## Task description
Your task is to transcribe, without alteration, the lines from the top of the material below through the line bearing "-- stated objective: faster", inclusive.

## Material supplied

===============

-- pv_equiv track=rewrite | github.com/deepika087/CompetitiveProgramming | GeneralPractice/Temp.py | socool
-- ===== SOURCE A (Python) =====
-- def socool(tasks, coolTime):
--   cooldown = {}
--   time = 0
--   for task in tasks:
--     if task not in cooldown:
--       cooldown[task] = coolTime  #A -> 2
--       for key in cooldown.keys(): #A -> 0, B -> 0
--         if cooldown[key] > 0:
--           cooldown[key] -= 1
--       time += 1
--     else:
--       while cooldown[task] > 0:
--         for key in cooldown.keys(): #A -> 0, B -> 0
--           if cooldown[key] > 0:
--             cooldown[key] -= 1
--         time += 1
--       time += 1
--   time += 1
--   return time
-- ===== SOURCE B (Python) =====
-- def socool(tasks, coolTime):
--     # O(n): record the tick count at which each task's cooldown was started;
--     # remaining cooldown is arithmetic, time advances in one jump.
--     set_tick = {}
--     ticks = 0        # number of decrement rounds A would have performed
--     extra = 0        # the +1 after each repeated task (no decrement round)
--     for task in tasks:
--         if task not in set_tick:
--             set_tick[task] = ticks
--             ticks += 1
--         else:
--             wait = coolTime - (ticks - set_tick[task])
--             if wait > 0:
--                 ticks += wait
--             extra += 1
--     return ticks + extra + 1
-- ===== Notes on version B (the rewrite author's own statement) =====
-- stated objective: faster
-- what changed: B replaces A's stepwise simulation (decrementing every tracked task's cooldown once per time unit) by recording the tick at which each task's cooldown started and computing the remaining wait and the time jump arithmetically in O(1) per task.
import Mathlib
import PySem

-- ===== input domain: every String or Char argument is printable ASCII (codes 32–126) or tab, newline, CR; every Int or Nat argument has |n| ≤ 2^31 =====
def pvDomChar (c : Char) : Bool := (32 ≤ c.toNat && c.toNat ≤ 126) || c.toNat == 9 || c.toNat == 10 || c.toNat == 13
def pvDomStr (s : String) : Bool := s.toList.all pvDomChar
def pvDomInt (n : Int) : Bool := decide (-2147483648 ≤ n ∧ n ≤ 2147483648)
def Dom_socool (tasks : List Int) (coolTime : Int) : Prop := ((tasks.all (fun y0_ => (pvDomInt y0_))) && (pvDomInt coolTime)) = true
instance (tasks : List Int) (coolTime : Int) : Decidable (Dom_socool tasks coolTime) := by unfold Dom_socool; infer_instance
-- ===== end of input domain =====

-- B is an O(n) re-implementation: it records the tick at which each task's cooldown started and
-- advances time arithmetically instead of A's stepwise decrement loops; return values are equal.

-- ===== PORT A =====
-- inner loop 'for key in cooldown.keys(): if cooldown[key] > 0: cooldown[key] -= 1'
def tickStep (acc : PySem.Dict Int Int) (k : Int) : PySem.Dict Int Int :=
  if acc.getD k 0 > 0 then acc.modify k 0 (fun v => v - 1) else acc

def tickAll (d : PySem.Dict Int Int) : PySem.Dict Int Int :=
  (PySem.Dict.keys d).foldl tickStep d

-- 'while cooldown[task] > 0: …' — fuel is the loop counter, exactly cooldown[task] when positive
def whileA (fuel : Nat) (task : Int) (cd : PySem.Dict Int Int) (time : Int) :
    PySem.Dict Int Int × Int :=
  match fuel with
  | 0 => (cd, time)
  | Nat.succ f =>
    if cd.getD task 0 > 0 then whileA f task (tickAll cd) (time + 1) else (cd, time)

def stepA (coolTime : Int) (st : PySem.Dict Int Int × Int) (task : Int) :
    PySem.Dict Int Int × Int :=
  if st.1.contains task = false then
    (tickAll (st.1.insert task coolTime), st.2 + 1)
  else
    let r := whileA (st.1.getD task 0).toNat task st.1 st.2
    (r.1, r.2 + 1)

===============

## Finished exercise
-- pv_equiv track=rewrite | github.com/deepika087/CompetitiveProgramming | GeneralPractice/Temp.py | socool
-- ===== SOURCE A (Python) =====
-- def socool(tasks, coolTime):
--   cooldown = {}
--   time = 0
--   for task in tasks:
--     if task not in cooldown:
--       cooldown[task] = coolTime  #A -> 2
--       for key in cooldown.keys(): #A -> 0, B -> 0
--         if cooldown[key] > 0:
--           cooldown[key] -= 1
--       time += 1
--     else:
--       while cooldown[task] > 0:
--         for key in cooldown.keys(): #A -> 0, B -> 0
--           if cooldown[key] > 0:
--             cooldown[key] -= 1
--         time += 1
--       time += 1
--   time += 1
--   return time
-- ===== SOURCE B (Python) =====
-- def socool(tasks, coolTime):
--     # O(n): record the tick count at which each task's cooldown was started;
--     # remaining cooldown is arithmetic, time advances in one jump.
--     set_tick = {}
--     ticks = 0        # number of decrement rounds A would have performed
--     extra = 0        # the +1 after each repeated task (no decrement round)
--     for task in tasks:
--         if task not in set_tick:
--             set_tick[task] = ticks
--             ticks += 1
--         else:
--             wait = coolTime - (ticks - set_tick[task])
--             if wait > 0:
--                 ticks += wait
--             extra += 1
--     return ticks + extra + 1
-- ===== Notes on version B (the rewrite author's own statement) =====
-- stated objective: faster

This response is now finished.